Increasing adoption of Combination Therapy: Combination therapy holds significant potential to drive the growth in the global primary biliary cholangitis treatment market. As per medical experts, combination of two or more treatment options may help achieve better clinical response for patients suffering from primary biliary cholangitis (PBC). PBC is an autoimmune disease where there is slow destruction of smaller bile ducts inside the liver over a period of time. Current treatment options, such as ursodeoxycholic acid (UDCA) and obeticholic acid, provide relief to some extent but not all patients respond equally to single drug therapies. Medical reports from the World Health Organization (WHO) suggest that maximum 50-60% patients respond to UDCA, leaving remainder with inadequate response. This is where combination therapies can make a difference. Combining UDCA with other immunomodulatory drugs holds promise. Recent clinical studies show that combining UDCA with fibric acid derivatives, such as bezafibrate, led to improved biochemical, serological, and histological responses in UDCA partial responders or non-responders. Similarly, combining UDCA and monoclonal antibodies targeting specific inflammatory pathways demonstrated enhanced therapeutic benefits over monotherapies. Ongoing phase 3 clinical trials evaluating safety and efficacy of UDCA in combination with immunomodulators like Budesonide and combination of Obeticholic acid with other agents are encouraging. Positive outcomes from such combination therapy trials can go a long way in better management of PBC and improving patient outcomes. This will likely fuel the increased adoption of combination drug regimens among physicians and healthcare providers for PBC treatment. Growing clinical evidence on benefits of combination approach is expected to drive higher treatment uptake beyond existing patient pools, thereby accelerating future growth prospects of the global primary biliary cholangitis treatment market over the forecast period.
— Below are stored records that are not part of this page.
-- pv_equiv track=rewrite | github.com/Cichyp648/PodstawyProgramowania | 04-Functions/RepeatedDigits.py | repetitions
-- ===== SOURCE A (Python) =====
-- def repetitions(number):
--     num_str = str(number)
--     digit_count = {}
--     total_sum = 0
--
--     for digit in num_str:
--         if digit in digit_count:
--             digit_count[digit] += 1
--         else:
--             digit_count[digit] = 1
--
--     for digit, count in digit_count.items():
--         if count > 1:
--             total_sum += int(digit) * (count - 1)
--
--     return total_sum
-- ===== SOURCE B (Python) =====
-- def repetitions(number):
--     s = str(number)
--     return sum(int(d) for d in s if d.isdigit()) - sum(int(d) for d in set(s) if d.isdigit())
-- ===== Notes on version B (the rewrite author's own statement) =====
-- stated objective: alternative
-- what changed: Replaces A's explicit counting dict plus a second pass over its items by the identity 'sum every digit occurrence, then subtract each distinct digit once', using a set and no counts at all.
import Mathlib
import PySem

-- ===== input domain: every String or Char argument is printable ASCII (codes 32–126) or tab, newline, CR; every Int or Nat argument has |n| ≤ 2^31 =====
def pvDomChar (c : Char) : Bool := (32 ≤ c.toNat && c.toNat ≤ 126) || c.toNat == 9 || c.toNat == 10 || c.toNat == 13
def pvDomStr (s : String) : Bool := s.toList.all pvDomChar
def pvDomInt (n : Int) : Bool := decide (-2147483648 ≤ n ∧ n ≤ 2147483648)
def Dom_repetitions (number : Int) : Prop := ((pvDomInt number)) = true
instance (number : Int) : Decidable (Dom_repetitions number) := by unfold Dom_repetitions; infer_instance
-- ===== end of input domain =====

-- B replaces A's counting dict + items pass by "sum every digit occurrence, subtract each
-- distinct digit once" (alternative algorithm, no counts kept).

-- ===== PORT A =====
-- int(digit) for a single character, ported as its digit value: exact on '0'..'9', the only
-- characters this call ever receives (in str(int) the sole non-digit '-' occurs at most once,
-- so it never reaches the count > 1 branch; see pv_count_le_one_of_not_digit below).
def pvCharVal (c : Char) : Int := (c.toNat : Int) - 48

def repetitions (number : Int) : Int :=
  let numStr := PySem.Int.toChars number
  let digitCount : PySem.Dict Char Int :=
    numStr.foldl (fun d digit =>
      if d.contains digit then d.insert digit (d.getD digit 0 + 1)
      else d.insert digit 1) PySem.Dict.empty
  digitCount.items.foldl (fun totalSum p =>
      if p.2 > 1 then totalSum + pvCharVal p.1 * (p.2 - 1) else totalSum) 0

-- ===== PORT B =====
-- int(d) under the isdigit filter is exactly the digit value pvCharVal.
def repetitions_alt (number : Int) : Int :=
  let s := PySem.Int.toChars number
  ((s.filter PySem.Chars.isdigit).map pvCharVal).sum
    - (((PySem.Set.ofList s).filter PySem.Chars.isdigit).map pvCharVal).sum

-- ===== PRECONDITION & SPEC =====
def Spec_repetitions (number : Int) (out : Int) : Prop := out = repetitions_alt number
instance (number : Int) (out : Int) : Decidable (Spec_repetitions number out) := by unfold Spec_repetitions; infer_instance

-- ===== CLAIM (what is proved, stated in full; the proofs are below) =====
def Claim_equal_repetitions : Prop := ∀ (number : Int), Dom_repetitions number → Spec_repetitions number (repetitions number)

-- ===== LEMMAS AND PROOFS =====

lemma pv_digitChar_isdigit (m : Nat) (h : m < 10) :
    PySem.Chars.isdigit (Nat.digitChar m) = true := by
  interval_cases m <;> decide

lemma pv_toDigitsCore_mem (f n : Nat) (acc : List Char) :
    ∀ c ∈ Nat.toDigitsCore 10 f n acc, c ∈ acc ∨ PySem.Chars.isdigit c = true := by
  induction f generalizing n acc with
  | zero => intro c hc; exact Or.inl hc
  | succ f ih =>
    intro c hc
    simp only [Nat.toDigitsCore] at hc
    by_cases h0 : n / 10 = 0
    · simp only [h0] at hc
      rcases List.mem_cons.mp hc with h | h
      · exact Or.inr (h ▸ pv_digitChar_isdigit _ (Nat.mod_lt _ (by norm_num)))
      · exact Or.inl h
    · simp only [h0] at hc
      rcases ih (n / 10) (Nat.digitChar (n % 10) :: acc) c hc with h | h
      · rcases List.mem_cons.mp h with h | h
        · exact Or.inr (h ▸ pv_digitChar_isdigit _ (Nat.mod_lt _ (by norm_num)))
        · exact Or.inl h
      · exact Or.inr h

lemma pv_toDigits_isdigit (n : Nat) : ∀ c ∈ Nat.toDigits 10 n, PySem.Chars.isdigit c = true := by
  intro c hc
  rcases pv_toDigitsCore_mem (n + 1) n [] c hc with h | h
  · exact absurd h (List.not_mem_nil)
  · exact h

-- the only non-digit character of str(int) is a single leading '-'
lemma pv_count_le_one_of_not_digit (n : Int) (c : Char)
    (hc : PySem.Chars.isdigit c = false) : (PySem.Int.toChars n).count c ≤ 1 := by
  have hnot : ∀ m : Nat, c ∉ Nat.toDigits 10 m := by
    intro m hm
    have := pv_toDigits_isdigit m c hm
    simp [hc] at this
  unfold PySem.Int.toChars
  split
  · rw [List.count_cons]
    rw [List.count_eq_zero_of_not_mem (hnot _)]
    split <;> omega
  · rw [List.count_eq_zero_of_not_mem (hnot _)]
    omega

lemma pv_map_filter_sum (cs : List Char) (p : Char → Bool) (v : Char → Int) :
    ((cs.filter p).map v).sum = (cs.map (fun c => if p c then v c else 0)).sum := by
  induction cs with
  | nil => rfl
  | cons c t ih =>
    by_cases h : p c = true
    · simp [h, ih]
    · simp only [Bool.not_eq_true] at h
      simp [h, ih]

-- sum over a list = count-weighted sum over its Finset of members
lemma pv_sum_map_eq_finset (cs : List Char) (g : Char → Int) :
    (cs.map g).sum = ∑ x ∈ cs.toFinset, (cs.count x : Int) * g x := by
  have h := Finset.sum_multiset_map_count (cs : Multiset Char) g
  simp only [Multiset.map_coe, Multiset.sum_coe, Multiset.coe_count] at h
  rw [show ((cs : Multiset Char).toFinset) = cs.toFinset from rfl] at h
  rw [h]
  refine Finset.sum_congr rfl ?_
  intro x _
  simp

lemma pv_ofList_toFinset (cs : List Char) : (PySem.Set.ofList cs).toFinset = cs.toFinset := by
  apply Finset.ext
  intro x
  simp [List.mem_toFinset, PySem.Set.mem_ofList]

-- the central identity, for any character list whose non-digit members occur at most once
lemma pv_main (cs : List Char)
    (H : ∀ c, PySem.Chars.isdigit c = false → cs.count c ≤ 1) :
    ((PySem.Set.ofList cs).map (fun k =>
        if ((cs.count k : Int)) > 1 then pvCharVal k * ((cs.count k : Int) - 1) else 0)).sum
      = ((cs.filter PySem.Chars.isdigit).map pvCharVal).sum
        - (((PySem.Set.ofList cs).filter PySem.Chars.isdigit).map pvCharVal).sum := by
  set S := PySem.Set.ofList cs with hS
  have hnd : S.Nodup := PySem.Set.nodup_ofList cs
  -- left side as a Finset sum
  have hL := List.sum_toFinset (l := S)
      (fun k => if ((cs.count k : Int)) > 1 then pvCharVal k * ((cs.count k : Int) - 1) else 0) hnd
  -- first right term as a count-weighted Finset sum
  rw [pv_map_filter_sum cs PySem.Chars.isdigit pvCharVal,
      pv_sum_map_eq_finset cs (fun c => if PySem.Chars.isdigit c then pvCharVal c else 0)]
  -- second right term as a Finset sum
  have hnd2 : (S.filter PySem.Chars.isdigit).Nodup := hnd.filter _
  have hR2 := List.sum_toFinset (l := S.filter PySem.Chars.isdigit) pvCharVal hnd2
  rw [← hL, ← hR2, List.toFinset_filter, pv_ofList_toFinset,
      Finset.sum_filter, ← Finset.sum_sub_distrib]
  refine Finset.sum_congr rfl ?_
  intro x hx
  have hmem : x ∈ cs := List.mem_toFinset.mp hx
  have hpos : 1 ≤ cs.count x := List.count_pos_iff.mpr hmem
  by_cases hd : PySem.Chars.isdigit x = true
  · simp only [hd, ite_true]
    by_cases h2 : ((cs.count x : Int)) > 1
    · rw [if_pos h2]; ring
    · have : cs.count x = 1 := by omega
      rw [if_neg h2, this]; push_cast; ring
  · simp only [Bool.not_eq_true] at hd
    have h1 : cs.count x = 1 := le_antisymm (H x hd) hpos
    simp [hd, h1]

-- A's counting loop is Counter(num_str)
lemma pv_dict_eq_counter (cs : List Char) :
    cs.foldl (fun d digit =>
        if d.contains digit then d.insert digit (d.getD digit 0 + 1)
        else d.insert digit 1) (PySem.Dict.empty : PySem.Dict Char Int)
      = PySem.Dict.counter cs := by
  rw [PySem.Dict.counter_eq_foldl]
  apply PySem.List.foldl_congr_mem
  intro d x _
  by_cases hc : d.contains x = true
  · have hs : (d.get? x).isSome := by rw [← PySem.Dict.contains_eq_isSome_get?, hc]
    rcases Option.isSome_iff_exists.mp hs with ⟨v, hv⟩
    simp [hc, PySem.Dict.modify]
  · simp only [Bool.not_eq_true] at hc
    have hn : d.get? x = none := by
      have := PySem.Dict.contains_eq_isSome_get? d x
      rw [hc] at this
      exact Option.not_isSome_iff_eq_none.mp (by simp [← this])
    simp [hc, PySem.Dict.modify, PySem.Dict.getD, hn]

-- ===== VERDICT (by name: the statement is the Claim_ definition above) =====
theorem repetitions_spec : Claim_equal_repetitions := by
  intro number _
  unfold Spec_repetitions repetitions repetitions_alt
  simp only []
  rw [pv_dict_eq_counter, PySem.Dict.items_counter, List.foldl_map]
  rw [PySem.List.foldl_congr_mem _ _
      (fun (acc : Int) (k : Char) =>
        acc + (if (((PySem.Int.toChars number).count k : Int)) > 1
               then pvCharVal k * (((PySem.Int.toChars number).count k : Int) - 1) else 0)) 0
      (by intro acc x _
          by_cases h : (1:Int) < ((PySem.Int.toChars number).count x : Int) <;> simp [h])]
  rw [PySem.List.foldl_add, zero_add]
  exact pv_main (PySem.Int.toChars number)
    (fun c hc => pv_count_le_one_of_not_digit number c hc)
lemma wf_sorted : ∀ (S P : List (Int × Int × Int)) (O : List (Int × Int)),
    S.Pairwise (fun a b => evKey a < evKey b) →
    S.Perm (P.flatMap (fun q => [(q.2.1, (0:Int), q.1), (q.2.2, (1:Int), q.1)])
      ++ O.map (fun r => (r.2, (1:Int), r.1))) →
    (∀ q ∈ P, q.2.1 ≤ q.2.2) →
    ((P.map (·.1)) ++ O.map (·.1)).Nodup →
    WF S (O.map (·.1)) := by
  intro S
  induction S with
  | nil => intro P O _ _ _ _; trivial
  | cons ev S ih =>
    intro P O hpw hperm hse hnd
    have hmem : ev ∈ _ := hperm.mem_iff.mp (List.mem_cons_self ..)
    have hpw' := List.pairwise_cons.mp hpw
    rcases List.mem_append.mp hmem with hf | ho
    · -- ev comes from a pending interval q
      obtain ⟨q, hq, hev⟩ := List.mem_flatMap.mp hf
      rw [List.mem_cons, List.mem_singleton] at hev
      have hcase : ev = (q.2.1, (0:Int), q.1) := by
        rcases hev with h | h
        · exact h
        · -- ev is q's end event: q's start event would have a smaller key yet come later
          exfalso
          have hst : (q.2.1, (0:Int), q.1) ∈ ev :: S := by
            refine hperm.mem_iff.mpr (List.mem_append_left _ ?_)
            exact List.mem_flatMap.mpr ⟨q, hq, by simp⟩
          have hne : (q.2.1, (0:Int), q.1) ≠ ev := by
            rw [h]; intro hcon
            have := congrArg (·.2.1) hcon
            simp at this
          have hstS : (q.2.1, (0:Int), q.1) ∈ S := by
            rcases List.mem_cons.mp hst with hh | hh
            · exact absurd hh hne
            · exact hh
          have hlt1 := hpw'.1 _ hstS
          have hlt2 : evKey (q.2.1, (0:Int), q.1) < evKey ev := h ▸ evKey_start_lt_end _ _ _ (hse q hq)
          exact lt_asymm hlt1 hlt2
      -- WF start step
      have hiO : q.1 ∉ O.map (·.1) :=
        fun hin => (List.disjoint_of_nodup_append hnd) (List.mem_map.mpr ⟨q, hq, rfl⟩) hin
      rw [hcase, WF, if_pos rfl]
      refine ⟨hiO, ?_⟩
      have hres := ih (P.erase q) ((q.1, q.2.2) :: O) ?_ ?_ ?_ ?_
      · simpa using hres
      · exact hpw'.2
      · -- permutation bookkeeping
        have hP : P.Perm (q :: P.erase q) := List.perm_cons_erase hq
        have h1 : (P.flatMap (fun q => [(q.2.1, (0:Int), q.1), (q.2.2, (1:Int), q.1)])).Perm
            ((q.2.1, (0:Int), q.1) :: (q.2.2, (1:Int), q.1) ::
              (P.erase q).flatMap (fun q => [(q.2.1, (0:Int), q.1), (q.2.2, (1:Int), q.1)])) := by
          have := List.Perm.flatMap (f := fun q => [(q.2.1, (0:Int), q.1), (q.2.2, (1:Int), q.1)])
            (g := fun q => [(q.2.1, (0:Int), q.1), (q.2.2, (1:Int), q.1)]) hP
            (fun a _ => List.Perm.refl _)
          simpa using this
        have h2 := hperm.trans (h1.append_right _)
        have h3 := (hcase ▸ h2).cons_inv
        refine h3.trans ?_
        simp only [List.map_cons]
        exact List.perm_middle.symm
      · intro q' hq'
        exact hse q' ((List.erase_sublist ..).subset hq')
      · -- nodup bookkeeping
        have hP : (P.map (·.1)).Perm (q.1 :: (P.erase q).map (·.1)) :=
          (List.perm_cons_erase hq).map (·.1)
        have : ((P.map (·.1)) ++ O.map (·.1)).Perm
            ((P.erase q).map (·.1) ++ ((q.1, q.2.2) :: O).map (·.1)) := by
          refine (hP.append_right _).trans ?_
          simp only [List.map_cons, List.cons_append]
          exact List.perm_middle.symm
        exact this.nodup_iff.mp hnd
    · -- ev is the end event of an open interval
      obtain ⟨r, hr, hev⟩ := List.mem_map.mp ho
      have ht : ev.2.1 = (1:Int) := by rw [← hev]
      have hiO : ev.2.2 ∈ O.map (·.1) := List.mem_map.mpr ⟨r, hr, by rw [← hev]⟩
      rw [WF, if_neg (by omega)]
      refine ⟨hiO, ?_⟩
      have hndO : (O.map (·.1)).Nodup := (List.nodup_append.mp hnd).2.1
      have hres := ih P (O.erase r) ?_ ?_ ?_ ?_
      · rw [map_fst_erase O r hr hndO] at hres
        have : r.1 = ev.2.2 := by rw [← hev]
        rwa [this] at hres
      · exact hpw'.2
      · have hO : O.Perm (r :: O.erase r) := List.perm_cons_erase hr
        have h1 : (O.map (fun r => (r.2, (1:Int), r.1))).Perm
            ((r.2, (1:Int), r.1) :: (O.erase r).map (fun r => (r.2, (1:Int), r.1))) := by
          have := hO.map (fun r => (r.2, (1:Int), r.1))
          simpa using this
        have h2 := hperm.trans (h1.append_left _)
        have h3 : (ev :: S).Perm (ev :: (P.flatMap (fun q => [(q.2.1, (0:Int), q.1), (q.2.2, (1:Int), q.1)])
            ++ (O.erase r).map (fun r => (r.2, (1:Int), r.1)))) := by
          refine h2.trans ?_
          rw [hev]
          exact List.perm_middle
        exact h3.cons_inv
      · exact hse
      · have hO : (O.map (·.1)).Perm (r.1 :: (O.erase r).map (·.1)) :=
          (List.perm_cons_erase hr).map (·.1)
        have : ((P.map (·.1)) ++ O.map (·.1)).Perm
            ((P.map (·.1)) ++ (r.1 :: (O.erase r).map (·.1))) := hO.append_left _
        have hnd' := this.nodup_iff.mp hnd
        rw [map_fst_erase O r hr hndO]
        exact List.Nodup.sublist (List.Sublist.append_left List.erase_sublist _) hnd

-- ===== VERDICT (by name: the statement is the Claim_ definition above) =====
theorem register_allocate_spec : Claim_equal_register_allocate := by
  intro live_ranges _ hpre
  unfold Spec_register_allocate
  by_cases hnil : live_ranges = []
  · simp [register_allocate, register_allocate_alt, hnil]
  · simp only [register_allocate, register_allocate_alt, if_neg hnil]
    -- shared data
    have hknd : (PySem.Dict.ofList live_ranges : PySem.Dict String (Int × Int)).keys.Nodup :=
      PySem.Dict.nodup_keys_ofList live_ranges
    set d : PySem.Dict String (Int × Int) := PySem.Dict.ofList live_ranges with hd
    have hval : d.keys.map (fun k => d.getD k (0, 0)) = d.values :=
      (PySem.Dict.values_eq_map_keys d hknd (0, 0)).symm
    have hkeys : d.keys = PySem.Set.ofList (live_ranges.map (·.1)) := by
      rw [hd]
      show (live_ranges.foldl (fun d p => d.insert p.1 p.2) PySem.Dict.empty).keys = _
      rw [PySem.Dict.keys_foldl_insert_key live_ranges (·.1) (fun _ p => p.2) PySem.Dict.empty,
        PySem.Dict.keys_empty, PySem.Set.update_nil_left]
    have hne : d.keys ≠ [] := by
      obtain ⟨p, hp⟩ := List.exists_mem_of_ne_nil live_ranges hnil
      intro h
      have hm : p.1 ∈ d.keys := by
        rw [hkeys]
        exact (PySem.Set.mem_ofList _ _).mpr (List.mem_map_of_mem hp)
      rw [h] at hm
      simp at hm
    have hint : d.keys.map (fun k => d.getD k (0, 0)) ≠ [] := by
      rw [hval]
      intro h
      have := PySem.Dict.values_eq_map_keys d hknd (0, 0)
      rw [h] at this
      exact hne (List.map_eq_nil_iff.mp this.symm)
    rw [interval_graph_color, if_neg hint]
    -- the two ports build the same sorted event list
    rw [hval]
    set P := PySem.List.enumerate d.values with hP
    have hPnd : (P.map (·.1)).Nodup := by
      have hpl : (P.map (·.1)).Pairwise (· < ·) :=
        List.pairwise_map.mpr (PySem.List.pairwise_lt_enumerate d.values 0)
      exact hpl.imp ne_of_lt
    have hflat : P.foldl (fun acc p => acc ++ [(p.2.1, (0 : Int), p.1), (p.2.2, (1 : Int), p.1)]) []
        = P.flatMap (fun q => [(q.2.1, (0 : Int), q.1), (q.2.2, (1 : Int), q.1)]) := by
      rw [PySem.List.foldl_append_eq_flatMap (fun q => [(q.2.1, (0 : Int), q.1), (q.2.2, (1 : Int), q.1)]) P []]
      rfl
    rw [hflat]
    set S := PySem.List.sorted (P.flatMap (fun q => [(q.2.1, (0 : Int), q.1), (q.2.2, (1 : Int), q.1)])) evKey false with hS
    have hwf : WF S [] := by
      have hres := wf_sorted S P []
        (sorted_strict _ (events_nodup P hPnd))
        (by simpa using PySem.List.sorted_perm _ evKey false)
        ?_ (by simpa using hPnd)
      · simpa using hres
      · intro q hq
        obtain ⟨k, hk, rfl⟩ := (PySem.List.mem_enumerate_iff d.values 0 q).mp hq
        exact hpre _ (List.getElem_mem hk)
    have hmain := fold_eq S [] PySem.Dict.empty [] [] 0 hwf
      ⟨List.Pairwise.nil, List.nodup_nil, le_refl 0,
        fun c => ⟨fun hc => by simp at hc, fun hc => by omega⟩,
        fun c hc => by simp at hc⟩
      ⟨List.nodup_nil, fun c => ⟨fun hc => by simp at hc, fun hc => by simp at hc⟩,
        fun i hi => by simp at hi⟩
    rw [Prod.mk.injEq]
    constructor
    · -- the allocation dicts agree
      rw [PySem.Dict.items_foldl_insert_fresh _ _ _ _
          (fun a _ => PySem.Dict.contains_empty _)
          (by rw [PySem.List.map_pyGetD_pyRange_zero d.keys ""]; exact hknd),
        PySem.Dict.items_foldl_insert_fresh _ _ _ _
          (fun a _ => PySem.Dict.contains_empty _)
          (by rw [PySem.List.map_snd_enumerate d.keys 0]; exact hknd)]
      rw [hmain.1, PySem.List.enumerate_eq_map_pyRange d.keys "", List.map_map]
      rfl
    · exact hmain.2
Primary Biliary Cholangitis Treatment Market Restraints:

High Cost of Treatment: The high cost of treatment is one of the major factors restraining the growth of the global primary biliary cholangitis treatment market. Primary biliary cholangitis is a chronic and progressive liver disease that damages the smallest bile ducts in the liver over time. This causes bile buildup that can lead to scarring and damage to the liver. At present, there is no cure for primary biliary cholangitis and the treatment options mainly focus on managing the symptoms and slowing the progression of liver damage. The first line of treatment includes ursodeoxycholic acid tablets which need to be taken lifelong. While this drug helps improve liver tests and symptoms for many patients, its high cost poses a challenge. For instance, in February 2021, according to a study published by the National Center for Biotechnology Information (NCBI), the mean all-cause inpatient medical cost over a mean follow-up period of 22.3 months was US$ 3,905 per patient per month. An estimated 66% of this cost was due to PBC. This high out-of-pocket expenditure acts as a deterrent for proper treatment compliance. Some patients may omit doses or stop treatment due to affordability issues, which negatively impacts disease management in the long run.